Many compassionate clinicians and health care managers want to help in a disaster, however, no matter how well trained you are in your own discipline, just jumping in without disaster preparation can add to the burden of those in charge of rescue and recovery operations. And therein lies the rub. Despite an American College of Health Care Executive policy statement on emergency preparedness, there is no uniform curriculum for healthcare executives to train for disaster.
In addition, the Nursing Emergency Preparedness Coalition (formerly the International Nursing Coalition for Mass Casualty Education) conducted a survey of nursing schools at all levels of education (LPN to doctoral preparation) and found “nursing programs provide limited curriculum content in disaster preparedness” (Weiner, Irwin, Trangenstein, & Gordon, 2005, p. 338). With respect to schools of medicine and public health, there are centers of excellence across the US, such as the Yale New Haven Center for Emergency Preparedness and Disaster Response and the UCLA Center for Public Health and Disasters, but there is no nationally standardized curriculum for physicians--either as individual disciplines, or more importantly as members of multidisciplinary healthcare emergency response teams (Udden, Barnett, Parker, Links, & Alexander, 2008).
In light of intelligence findings that smaller targets will be next, we can no longer pretend that it won’t happen to us.
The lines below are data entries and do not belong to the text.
-- pv_equiv track=rewrite | github.com/delanoholanda/producao_uni | app/functions/process_pdf.py | tratarTextoExtraido
-- ===== SOURCE A (Python) =====
-- def tratarTextoExtraido(texto, lista_diferentes_lotes, lista_diferentes_codigos):
--
--     # Dividir o texto em linhas
--     linhas_texto = texto.split('\n')
--
--     # ##### Inicio junção das linhas que iniciam com lote com as que iniciam com codigos
--
--     # Variável para armazenar as linhas unidas
--     linhas_unidas = []
--
--     # Loop para percorrer as linhas
--     i = 0
--     while i < len(linhas_texto):
--         if linhas_texto[i].startswith(tuple(lista_diferentes_lotes)):
--         # if any(linha[i].startswith(valor) for valor in valores_verificar):
--             # Copiar a linha que começa com "20223"
--             linhas_texto[i] = ' '.join(linhas_texto[i].rsplit(' ', 1)[:-1])
--             linha_base = linhas_texto[i]
--             j = 1
--             while i + j < len(linhas_texto) and linhas_texto[i + j].startswith(tuple(lista_diferentes_codigos)):
--                 # Se a próxima linha inicia com "5000510", "5000518", "5000061" ou "5000517", criar uma nova linha
--                 nova_linha = linha_base + " " + linhas_texto[i + j]
--                 if j == 1:
--                     nova_linha = ' '.join(nova_linha.rsplit(' ', 1)[:-1])
--                 linhas_unidas.append(nova_linha)
--                 j += 1
--             # Caso não encontre linhas com "5000510", "5000518", "5000061" ou "5000517", adicionar a linha original à lista de linhas unidas
--             if j == 1:
--                 linhas_unidas.append(linha_base)
--             i += j
--         else:
--             # Caso a linha não inicie com "20223", apenas adicioná-la às linhas unidas
--             linhas_unidas.append(linhas_texto[i])
--             i += 1
--
--     # Juntar as linhas unidas novamente em um único texto
--     texto_processado = '\n'.join(linhas_unidas)
--
--     texto_processado = texto_processado.replace("Lote Nota Data Beneficiário Total Código Qt. Cobr Qt. Paga Valor Qtd CH Subtotal", "Lote Nota Data Hora Lixo1 Beneficiário Código Qtd.Paga Lixo2 Valor Lixo3 Lixo4 Lixo5 Lixo6")
--
--     return texto_processado
-- ===== SOURCE B (Python) =====
-- def tratarTextoExtraido(texto, lista_diferentes_lotes, lista_diferentes_codigos):
--     lotes = tuple(lista_diferentes_lotes)
--     codigos = tuple(lista_diferentes_codigos)
--
--     def base_of(linha):
--         # everything before the last space (empty if there is no space)
--         return ' '.join(linha.rsplit(' ', 1)[:-1])
--
--     def merged(linhas):
--         # single flat pass: em = inside a lot, first = no code line joined yet
--         em, first, base = False, True, ''
--         for linha in linhas:
--             if em and linha.startswith(codigos):
--                 nova = base + ' ' + linha
--                 yield base_of(nova) if first else nova
--                 first = False
--             elif linha.startswith(lotes):
--                 if em and first:
--                     yield base
--                 em, first, base = True, True, base_of(linha)
--             else:
--                 if em and first:
--                     yield base
--                 em, first = False, True
--                 yield linha
--         if em and first:
--             yield base
--
--     texto_processado = '\n'.join(merged(texto.split('\n')))
--     return texto_processado.replace("Lote Nota Data Beneficiário Total Código Qt. Cobr Qt. Paga Valor Qtd CH Subtotal", "Lote Nota Data Hora Lixo1 Beneficiário Código Qtd.Paga Lixo2 Valor Lixo3 Lixo4 Lixo5 Lixo6")
-- ===== Notes on version B (the rewrite author's own statement) =====
-- stated objective: simpler
-- what changed: Replaced the nested while loops with index arithmetic (i, j, i += j) by a single flat pass over the lines as a generator with three state variables (in-lot flag, first-code flag, current base), with one flush rule applied uniformly.
import Mathlib
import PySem

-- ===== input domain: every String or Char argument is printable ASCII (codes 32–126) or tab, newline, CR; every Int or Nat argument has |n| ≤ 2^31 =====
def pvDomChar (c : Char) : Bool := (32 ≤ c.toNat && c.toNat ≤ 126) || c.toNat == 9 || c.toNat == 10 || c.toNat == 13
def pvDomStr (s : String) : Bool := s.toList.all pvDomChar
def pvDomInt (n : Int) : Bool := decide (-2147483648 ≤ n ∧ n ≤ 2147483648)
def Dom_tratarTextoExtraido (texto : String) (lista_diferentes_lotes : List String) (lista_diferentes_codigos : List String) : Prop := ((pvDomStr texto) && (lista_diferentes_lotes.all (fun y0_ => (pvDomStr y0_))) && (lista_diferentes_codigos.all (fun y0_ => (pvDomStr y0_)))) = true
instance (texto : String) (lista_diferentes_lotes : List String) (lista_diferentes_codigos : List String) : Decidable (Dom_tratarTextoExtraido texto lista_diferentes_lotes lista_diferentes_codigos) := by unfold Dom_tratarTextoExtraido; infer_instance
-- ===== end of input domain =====

-- B replaces A's nested while loops with index jumps by a single flat pass with state variables (simpler decomposition, same O(n) cost).


-- ===== PORT A =====
-- s.startswith(tuple(ps)): any prefix in ps matches (False for the empty tuple)
def pvStartsAny (s : String) (ps : List String) : Bool := ps.any (fun p => PySem.Str.startswith s p)

-- ' '.join(s.rsplit(' ', 1)[:-1]) — PySem has no rsplit, ported by hand: the part of s
-- strictly before the LAST space, or "" when s contains no space (exact for every string).
def pvRsplitDrop (s : String) : String :=
  let i := PySem.Str.rfind s " "
  if i = -1 then "" else String.ofList (s.toList.take i.toNat)

-- the inner `while` loop of A: consumes consecutive code-lines, returning the appended
-- new lines, the unconsumed rest, and the final value of the counter j
def pvInnerA (codigos : List String) (linha_base : String) (j : Nat) :
    List String → (List String × List String × Nat)
  | [] => ([], [], j)
  | l :: t =>
    if pvStartsAny l codigos then
      let nova := linha_base ++ " " ++ l
      let nova := if j = 1 then pvRsplitDrop nova else nova
      let res := pvInnerA codigos linha_base (j + 1) t
      (nova :: res.1, res.2.1, res.2.2)
    else ([], l :: t, j)

theorem pvInnerA_rest_len (codigos : List String) (linha_base : String) (j : Nat)
    (xs : List String) : (pvInnerA codigos linha_base j xs).2.1.length ≤ xs.length := by
  induction xs generalizing j with
  | nil => simp [pvInnerA]
  | cons l t ih =>
    simp only [pvInnerA]
    split
    · exact Nat.le_succ_of_le (ih (j + 1))
    · simp

-- the outer `while` loop of A
def pvLoopA (lotes codigos : List String) : List String → List String
  | [] => []
  | l :: t =>
    if pvStartsAny l lotes then
      let linha_base := pvRsplitDrop l
      let res := pvInnerA codigos linha_base 1 t
      res.1 ++ (if res.2.2 = 1 then [linha_base] else []) ++ pvLoopA lotes codigos res.2.1
    else l :: pvLoopA lotes codigos t
termination_by xs => xs.length
decreasing_by
  · exact Nat.lt_succ_of_le (pvInnerA_rest_len codigos (pvRsplitDrop l) 1 t)
  · simp

-- texto.split('\n') — sep "\n" is non-empty, so Chars.splitOn is exact
def pvSplitNL (s : String) : List String :=
  (PySem.Chars.splitOn s.toList ['\n']).map String.ofList

def tratarTextoExtraido (texto : String) (lista_diferentes_lotes : List String) (lista_diferentes_codigos : List String) : String :=
  let linhas_texto := pvSplitNL texto
  let linhas_unidas := pvLoopA lista_diferentes_lotes lista_diferentes_codigos linhas_texto
  let texto_processado := PySem.Str.join "\n" linhas_unidas
  PySem.Str.replace texto_processado "Lote Nota Data Beneficiário Total Código Qt. Cobr Qt. Paga Valor Qtd CH Subtotal" "Lote Nota Data Hora Lixo1 Beneficiário Código Qtd.Paga Lixo2 Valor Lixo3 Lixo4 Lixo5 Lixo6"

-- ===== PORT B =====
-- B's single flat pass (the generator `merged`): em = inside a lot, first = no code line
-- joined yet, base = current lot base; the pending bare lot-line is flushed uniformly.
def pvLoopB (lotes codigos : List String) (em first : Bool) (base : String) :
    List String → List String
  | [] => if em && first then [base] else []
  | l :: t =>
    if em && pvStartsAny l codigos then
      let nova := base ++ " " ++ l
      (if first then pvRsplitDrop nova else nova) :: pvLoopB lotes codigos em false base t
    else if pvStartsAny l lotes then
      (if em && first then [base] else []) ++ pvLoopB lotes codigos true true (pvRsplitDrop l) t
    else
      (if em && first then [base] else []) ++ l :: pvLoopB lotes codigos false true base t

def tratarTextoExtraido_alt (texto : String) (lista_diferentes_lotes : List String) (lista_diferentes_codigos : List String) : String :=
  let texto_processado := PySem.Str.join "\n"
    (pvLoopB lista_diferentes_lotes lista_diferentes_codigos false true "" (pvSplitNL texto))
  PySem.Str.replace texto_processado "Lote Nota Data Beneficiário Total Código Qt. Cobr Qt. Paga Valor Qtd CH Subtotal" "Lote Nota Data Hora Lixo1 Beneficiário Código Qtd.Paga Lixo2 Valor Lixo3 Lixo4 Lixo5 Lixo6"

-- ===== PRECONDITION & SPEC =====
def Spec_tratarTextoExtraido (texto : String) (lista_diferentes_lotes : List String) (lista_diferentes_codigos : List String) (out : String) : Prop := out = tratarTextoExtraido_alt texto lista_diferentes_lotes lista_diferentes_codigos
instance (texto : String) (lista_diferentes_lotes : List String) (lista_diferentes_codigos : List String) (out : String) : Decidable (Spec_tratarTextoExtraido texto lista_diferentes_lotes lista_diferentes_codigos out) := by unfold Spec_tratarTextoExtraido; infer_instance

-- ===== CLAIM (what is proved, stated in full; the proofs are below) =====
def Claim_equal_tratarTextoExtraido : Prop := ∀ (texto : String) (lista_diferentes_lotes : List String) (lista_diferentes_codigos : List String), Dom_tratarTextoExtraido texto lista_diferentes_lotes lista_diferentes_codigos → Spec_tratarTextoExtraido texto lista_diferentes_lotes lista_diferentes_codigos (tratarTextoExtraido texto lista_diferentes_lotes lista_diferentes_codigos)

-- ===== LEMMAS AND PROOFS =====

theorem pvInnerA_j_le (codigos : List String) (base : String) (j : Nat) (xs : List String) :
    j ≤ (pvInnerA codigos base j xs).2.2 := by
  induction xs generalizing j with
  | nil => simp [pvInnerA]
  | cons l t ih =>
    simp only [pvInnerA]
    split
    · exact Nat.le_of_succ_le (ih (j + 1))
    · simp

theorem pvLoopA_cons (lotes codigos : List String) (l : String) (t : List String) :
    pvLoopA lotes codigos (l :: t) =
      if pvStartsAny l lotes then
        (pvInnerA codigos (pvRsplitDrop l) 1 t).1 ++
          (if (pvInnerA codigos (pvRsplitDrop l) 1 t).2.2 = 1 then [pvRsplitDrop l] else []) ++
          pvLoopA lotes codigos (pvInnerA codigos (pvRsplitDrop l) 1 t).2.1
      else l :: pvLoopA lotes codigos t := by
  rw [pvLoopA.eq_def]

-- the three loop states, related simultaneously by strong induction on the line count
theorem pv_states (lotes codigos : List String) :
    ∀ (n : Nat) (xs : List String), xs.length ≤ n →
      ((∀ b, pvLoopA lotes codigos xs = pvLoopB lotes codigos false true b xs) ∧
       (∀ base,
          (pvInnerA codigos base 1 xs).1 ++
            (if (pvInnerA codigos base 1 xs).2.2 = 1 then [base] else []) ++
            pvLoopA lotes codigos (pvInnerA codigos base 1 xs).2.1
          = pvLoopB lotes codigos true true base xs) ∧
       (∀ base (j : Nat), 2 ≤ j →
          (pvInnerA codigos base j xs).1 ++
            pvLoopA lotes codigos (pvInnerA codigos base j xs).2.1
          = pvLoopB lotes codigos true false base xs)) := by
  intro n
  induction n with
  | zero =>
    intro xs hxs
    have hx : xs = [] := List.length_eq_zero_iff.mp (Nat.le_zero.mp hxs)
    subst hx
    exact ⟨fun b => by rw [pvLoopA.eq_def]; simp [pvLoopB],
      fun base => by rw [pvLoopA.eq_def]; simp [pvInnerA, pvLoopB],
      fun base j hj => by rw [pvLoopA.eq_def]; simp [pvInnerA, pvLoopB]⟩
  | succ n ih =>
    intro xs hxs
    match xs with
    | [] =>
      exact ⟨fun b => by rw [pvLoopA.eq_def]; simp [pvLoopB],
        fun base => by rw [pvLoopA.eq_def]; simp [pvInnerA, pvLoopB],
        fun base j hj => by rw [pvLoopA.eq_def]; simp [pvInnerA, pvLoopB]⟩
    | l :: t =>
      have ht : t.length ≤ n := Nat.le_of_succ_le_succ hxs
      obtain ⟨P, Q, R⟩ := ih t ht
      refine ⟨?_, ?_, ?_⟩
      · -- state: not in a lot
        intro b
        rw [pvLoopA_cons]
        by_cases hl : pvStartsAny l lotes
        · simp only [pvLoopB, hl, Bool.false_and, if_neg, if_pos, Bool.not_eq_true]
          simp [Q (pvRsplitDrop l)]
        · simp only [pvLoopB, hl, Bool.false_and]
          simp [P b]
      · -- state: in a lot, first code line not yet seen
        intro base
        by_cases hc : pvStartsAny l codigos
        · have h2 := R base 2 (Nat.le_refl 2)
          have hj2 : ¬ (pvInnerA codigos base 2 t).2.2 = 1 := by
            have := pvInnerA_j_le codigos base 2 t; omega
          simp only [pvInnerA, pvLoopB, hc, Bool.true_and, if_pos]
          simp [hj2, h2]
        · -- l does not start with a code prefix: the inner loop stops, flush base
          simp only [pvInnerA, pvLoopB, hc, Bool.true_and, Bool.and_self, if_neg, Bool.not_eq_true]
          rw [pvLoopA_cons]
          by_cases hl : pvStartsAny l lotes
          · simp only [hl, if_pos]
            simp [Q (pvRsplitDrop l)]
          · simp only [hl, if_neg, Bool.not_eq_true]
            simp [P base]
      · -- state: in a lot, at least one code line already joined
        intro base j hj
        by_cases hc : pvStartsAny l codigos
        · have h2 := R base (j + 1) (by omega)
          have hjne : ¬ j = 1 := by omega
          simp only [pvInnerA, pvLoopB, hc, Bool.true_and, if_pos]
          simp [hjne, h2]
        · simp only [pvInnerA, pvLoopB, hc, Bool.true_and, if_neg, Bool.not_eq_true]
          rw [pvLoopA_cons]
          by_cases hl : pvStartsAny l lotes
          · simp only [hl, if_pos]
            simp [Q (pvRsplitDrop l)]
          · simp only [hl, if_neg, Bool.not_eq_true]
            simp [P base]

theorem pvLoopA_eq_pvLoopB (lotes codigos : List String) (xs : List String) :
    pvLoopA lotes codigos xs = pvLoopB lotes codigos false true "" xs :=
  (pv_states lotes codigos xs.length xs (Nat.le_refl _)).1 ""

-- ===== VERDICT (by name: the statement is the Claim_ definition above) =====
theorem tratarTextoExtraido_spec : Claim_equal_tratarTextoExtraido := by
  intro texto lotes codigos _
  simp only [Spec_tratarTextoExtraido, tratarTextoExtraido, tratarTextoExtraido_alt,
    pvLoopA_eq_pvLoopB]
We cannot undo the horrific events of 9-11, Hurricane Katrina or the earthquakes in Haiti. We can, however, learn from them and take action as citizens and as healthcare professionals. It’s time for us all to get involved and get prepared before disaster hits.
Sharon B. Buchbinder, RN. PhD
Professor and Chair
Department of Health Science
Here are some references if you are interested in this topic:
American College of Healthcare Executives (ACHE). (2009, November 16) Healthcare Executives' Role in Emergency Preparedness:Policy Statement. Retrieved from http://www.ache.org/policy/emergency_preparedness.cfm.
Blair, J.D. (2005, September). Is the healthcare industry prepared for terrorism? All-Hazards “HVA" for Non-Federal Healthcare CBRNE Readiness: A Level Playing Field? Inside Homeland Security. Retrieved from http://www.jblairassociates.com/article/article01.pdf
Merchant, R.M., Leigh, J.E., & Lurie, N. (2010, February 24). Health care volunteers and disaster response—first, be prepared. N Engl J Med, 362:1-3. DOI: 10.1056/NEJMp1001737
Nelson, W. (2010, January 20). Personal interview.
Okie, S. (2008, 3 January). Dr. Pou and the hurricane. N Engl J Med, 358:1-5.
Rowitz, Louis, (2006). Public Health for the 21st Century: The Prepared Leader. Sudbury, MA: Jones & Bartlett.
Udden, S.G., Barnett, D.J., Parker, C.L., Links, J.M. & Alexander, M. (2008). Emergency preparedness: Addressing a residency training gap. Academic Medicine, 83:298-304.
Weiner, E. , Irwin, M., Trangenstein, P., & Gordon, J. (2005). Emergency preparedness curriculum in nursing schools in the United States. Nursing Education Perspectives, 26, 334-339.